To the girl who made me believe
It's funny how the times when we need a miracle are when nothing but a miracle will do. Not planning, not strategy, not analysis, not a crutch for a Solution; just plain old-fashioned inexplicable convergence of favorable events.
That was you for me-, you happened to me at a time when the only thing that could save me from my flirtation with self-destruction was if the supernatural finally decided to reach out through the aching void and touch me.
Growing up, I always believed in miracles. It wasn't until I grew older that I learned three things about why the divine Intervene in our mortal lives.

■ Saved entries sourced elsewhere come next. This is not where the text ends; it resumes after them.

def solve_e (n : Int) (e : Int) : List (Int × Int × Int) :=
  if pvGuard n e then []
  else
    let power := pvPowerLoop n e (n + 1).toNat 0 []
    let c : Int := power.length
    -- 'acc = [0]*(c+1); acc[i+1] = acc[i] + power[i]' fills positions 1..c in order, each read
    -- acc[i] being the value just written: ported as the same running prefix-sum recurrence,
    -- accumulated in reverse and reversed at the end
    let pa := power.toArray
    let acc := ((PySem.List.pyRange 0 c 1).foldl
      (fun (st : List Int × Int) i =>
        let v := st.2 + pvIx pa i
        (v :: st.1, v)) ([0], 0)).1.reverse
    let aa := acc.toArray
    -- Python's dict is a hash map, used here only via .get with default -1: ported as Std.HashMap
    let right := (PySem.List.pyRange 1 c 1).foldl
      (fun d i => d.insert (pvIx aa (i + 1)) i) (∅ : Std.HashMap Int Int)
    (PySem.List.pyRange 1 (c + 1) 1).foldl
      (fun ans l =>
        let r := right.getD (pvIx aa l + n) (-1)
        if r ≠ -1 then ans ++ [(e, l, r)] else ans) []

-- ===== PORT B =====
-- 'while window > n: window -= power[left]; left += 1'.  The loop runs at most c iterations
-- (the window is empty once left passes right), so fuel = c = power.length suffices.
def pvShrink (n : Int) (pa : Array Int) : Nat → Int × Int → Int × Int
  | 0, s => s
  | fuel + 1, (left, window) =>
    if n < window then
      pvShrink n pa fuel (left + 1, window - pvIx pa left)
    else (left, window)

def solve_e_alt (n : Int) (e : Int) : List (Int × Int × Int) :=
  if pvGuard n e then []
  else
    let power := pvPowerLoop n e (n + 1).toNat 0 []
    let c : Int := power.length
    let pa := power.toArray
    ((PySem.List.pyRange 1 c 1).foldl
      (fun (s : List (Int × Int × Int) × Int × Int) r =>
        let lw := pvShrink n pa power.length (s.2.1, s.2.2 + pvIx pa r)
        (if lw.2 = n then s.1 ++ [(e, lw.1, r)] else s.1, lw))
      ([], 1, 0)).1

-- ===== PRECONDITION & SPEC =====
-- Pre_ excludes exactly the inputs where A raises: for e < 0 with n ≥ 2 the loop computes
-- 0**e and Python raises ZeroDivisionError (B raises there too).
def Pre_solve_e (n : Int) (e : Int) : Prop := 0 ≤ e ∨ n ≤ 1
instance (n : Int) (e : Int) : Decidable (Pre_solve_e n e) := by unfold Pre_solve_e; infer_instance
def pvWitness_solve_e : Int × Int := (25, 2)
def Spec_solve_e (n : Int) (e : Int) (out : List (Int × Int × Int)) : Prop := out = solve_e_alt n e
instance (n : Int) (e : Int) (out : List (Int × Int × Int)) : Decidable (Spec_solve_e n e out) := by unfold Spec_solve_e; infer_instance

-- ===== CLAIM (what is proved, stated in full; the proofs are below) =====
def Claim_equal_solve_e : Prop := ∀ (n : Int) (e : Int), Dom_solve_e n e → Pre_solve_e n e → Spec_solve_e n e (solve_e n e)

-- ===== LEMMAS AND PROOFS =====

-- proof-side abbreviations: i**e and the prefix sums of the power list
def pvPw (e : Int) (j : Nat) : Int := (j : Int) ^ e.toNat

def pvAcc (e : Int) : Nat → Int
  | 0 => 0
  | j + 1 => pvAcc e j + pvPw e j

lemma pvPw_nonneg (e : Int) (j : Nat) : 0 ≤ pvPw e j := pow_nonneg (Int.natCast_nonneg j) _

lemma pvPw_one_le (e : Int) {j : Nat} (h : 1 ≤ j) : 1 ≤ pvPw e j :=
  one_le_pow₀ (by exact_mod_cast h)

lemma pvAcc_mono (e : Int) {i j : Nat} (h : i ≤ j) : pvAcc e i ≤ pvAcc e j := by
  induction j with
  | zero =>
    have : i = 0 := by omega
    subst this; rfl
  | succ j ih =>
    rcases Nat.lt_or_ge i (j+1) with h' | h'
    · have := ih (by omega)
      have := pvPw_nonneg e j
      show pvAcc e i ≤ pvAcc e j + pvPw e j
      omega
    · have : i = j + 1 := by omega
      subst this; rfl

lemma pvAcc_strict (e : Int) {i j : Nat} (h1 : 1 ≤ i) (h2 : i < j) : pvAcc e i < pvAcc e j := by
  have hle : pvAcc e (i+1) ≤ pvAcc e j := pvAcc_mono e h2
  have h1' : 1 ≤ pvPw e i := pvPw_one_le e h1
  have : pvAcc e (i+1) = pvAcc e i + pvPw e i := rfl
  omega

lemma pvAcc_lt_reflect (e : Int) {i j : Nat} (h : pvAcc e i < pvAcc e j) : i < j := by
  by_contra h'
  exact absurd (pvAcc_mono e (by omega : j ≤ i)) (by omega)

-- the power-building loop yields consecutive powers
lemma pvPowerLoop_shape (n e : Int) :
    ∀ (f : Nat) (i : Nat) (out : List Int), ∃ m,
      pvPowerLoop n e f (i : Int) out = out.reverse ++ (List.range' i m).map (pvPw e)
      ∧ (m < f → n < pvPw e (i + m)) := by
  intro f
  induction f with
  | zero => intro i out; exact ⟨0, by simp [pvPowerLoop], by omega⟩
  | succ f ih =>
    intro i out
    by_cases h : (i : Int) ^ e.toNat ≤ n
    · obtain ⟨m, hm, hb⟩ := ih (i + 1) ((i : Int) ^ e.toNat :: out)
      refine ⟨m + 1, ?_, ?_⟩
      · have hcast : ((i : Int) + 1) = ((i + 1 : Nat) : Int) := by push_cast; ring
        simp only [pvPowerLoop, if_pos h]
        rw [hcast, hm, List.range'_succ, List.map_cons, List.reverse_cons, List.append_assoc]
        rfl
      · intro hlt
        have := hb (by omega)
        have harith : i + 1 + m = i + (m + 1) := by omega
        rwa [harith] at this
    · refine ⟨0, by simp [pvPowerLoop, h], ?_⟩
      intro _
      simpa [pvPw] using lt_of_not_ge h
-- the main invariant of Source B's sim: histogram = A's tally from zeros; the returned
-- affine map applied to this node's own state jumps it over all 2n LCG steps
theorem simB_spec (n : Nat) : 1 ≤ n → ∀ s : Int,
    (simB n s 1664525 1013904223 2147483647).1 = diceLoopA n s (List.replicate 13 0)
    ∧ PySem.Int.mod ((simB n s 1664525 1013904223 2147483647).2.1 * s
        + (simB n s 1664525 1013904223 2147483647).2.2) 2147483647 = lcgIter (2 * n) s := by
  induction n using Nat.strong_induction_on with
  | _ n ih =>
    intro hn s
    by_cases h1 : n = 1
    · subst h1
      have e1 : PySem.Int.mod (1664525 * s + 1013904223) 2147483647 = lcgIter 1 s := rfl
      have e2 : PySem.Int.mod (1664525 * PySem.Int.mod (1664525 * s + 1013904223) 2147483647
          + 1013904223) 2147483647 = lcgIter 2 s := rfl
      rw [simB, if_neg (by omega : (1:Nat) ≠ 0), if_pos rfl]
      constructor
      · -- histogram of the single roll
        simp only []
        have e2' : PySem.Int.mod (1664525 * lcgIter 1 s + 1013904223) 2147483647
            = lcgIter 2 s := rfl
        rw [e1, e2', show (1 : Nat) = 0 + 1 from rfl, stepA]
        simp only [diceLoopA, upd]
        rw [getZeros (tot s) (by have := tot_bounds s; omega) (by have := tot_bounds s; omega),
            zero_add]
        rw [show (2 : Int) + PySem.Int.mod (lcgIter 1 s) 6 + PySem.Int.mod (lcgIter 2 s) 6
              = 1 + PySem.Int.mod (lcgIter 1 s) 6 + (1 + PySem.Int.mod (lcgIter 2 s) 6) from by ring]
        rfl
      · -- jump map of the single roll (2 LCG steps)
        simp only []
        rw [modM, modM, modM, emod_absorb]
        have h2 : lcgIter 2 s = (1664525 * ((1664525 * s + 1013904223) % 2147483647)
            + 1013904223) % 2147483647 := by
          simp only [lcgIter, modM]
        rw [show (2 : Nat) * 1 = 2 from rfl, h2, emod_absorb_mid]
        congr 1
        ring
    · -- n ≥ 2: split into n/2 and n - n/2
      have h0 : n ≠ 0 := by omega
      obtain ⟨ihL1, ihL2⟩ := ih (n / 2) (by omega) (by omega) s
      set s' := PySem.Int.mod ((simB (n / 2) s 1664525 1013904223 2147483647).2.1 * s
          + (simB (n / 2) s 1664525 1013904223 2147483647).2.2) 2147483647 with hs'
      obtain ⟨ihR1, ihR2⟩ := ih (n - n / 2) (by omega) (by omega) s'
      have L1 : (simB (n / 2) s 1664525 1013904223 2147483647).1.length = 13 := by
        rw [ihL1]; simp [length_diceLoopA]
      have L2 : (simB (n - n / 2) s' 1664525 1013904223 2147483647).1.length = 13 := by
        rw [ihR1]; simp [length_diceLoopA]
      rw [simB, if_neg h0, if_neg h1]
      constructor
      · -- histograms add
        simp only []
        rw [← hs', merge13 _ _ L1 L2, ihL1, ihR1, ihL2]
        conv_rhs => rw [show n = n / 2 + (n - n / 2) from by omega, diceLoopA_split]
        rw [diceLoopA_shift (n - n / 2) (lcgIter (2 * (n / 2)) s)
              (diceLoopA (n / 2) s (List.replicate 13 0)) (by simp [length_diceLoopA])]
      · -- jump maps compose
        simp only []
        rw [← hs', modM, modM, modM, emod_absorb]
        rw [show (simB (n - n / 2) s' 1664525 1013904223 2147483647).2.1
              * (simB (n / 2) s 1664525 1013904223 2147483647).2.1 * s
              + ((simB (n - n / 2) s' 1664525 1013904223 2147483647).2.1
                  * (simB (n / 2) s 1664525 1013904223 2147483647).2.2
                + (simB (n - n / 2) s' 1664525 1013904223 2147483647).2.2)
            = (simB (n - n / 2) s' 1664525 1013904223 2147483647).2.1
              * ((simB (n / 2) s 1664525 1013904223 2147483647).2.1 * s
                + (simB (n / 2) s 1664525 1013904223 2147483647).2.2)
              + (simB (n - n / 2) s' 1664525 1013904223 2147483647).2.2 from by ring]
        rw [← emod_absorb_mid, ← modM ((simB (n / 2) s 1664525 1013904223 2147483647).2.1 * s
            + (simB (n / 2) s 1664525 1013904223 2147483647).2.2), ← hs']
        rw [← modM, ihR2, ihL2, ← lcgIter_add]
        congr 1
        omega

The first was that you had to be in the worst situation to deserve a miracle. People who have experienced passible misfortune don't qualify for one. I didn't make the rules, it's just how it is. It took me years of misfortune in matters of the heart and dreams to understand that those misfortunes only served to make me more desperate for the bliss that I deserved.
The second is that no matter how much or how long you have hoped and prayed for a miracle, it's arrival is always a surprise. God's is the only one capable of surprising us with a gift that we have been asking for all our lives. Falling in love is such gift. The best kind of love slips Into our lives when we least expect it.
The third is that its arrival is all encompassing. It brings a unique brand of joy that's a mixture of relief and confidence all at once. Relief because of the changing tides: confidence because a miracle is the best proof that everything is going to be different from now on- and It's never wrong.
Meeting you had all the makings of a miracle.
The first day that I laid my eyes on you that I realized that all of the suns, moons, stars and galaxies exist just so that every human being could have the slightest chance at falling in love.
Finding you is one of the miracles that my ticking heart countdown to.
I am obsessed with miracles, I am obsessed with the idea that the supernatural can somehow clothe itself in the mundane and reach through the aching void to touch us.
It's how I knew I you and I were meant to be.
My love for you came at a time when I had no reason to love myself or anything at all... It comes from the same part of me that believes in God. It's the part that always hopes for a miracle no matter what; the part of me that believes I deserve the impossible: the only part that could ever believe I deserve you.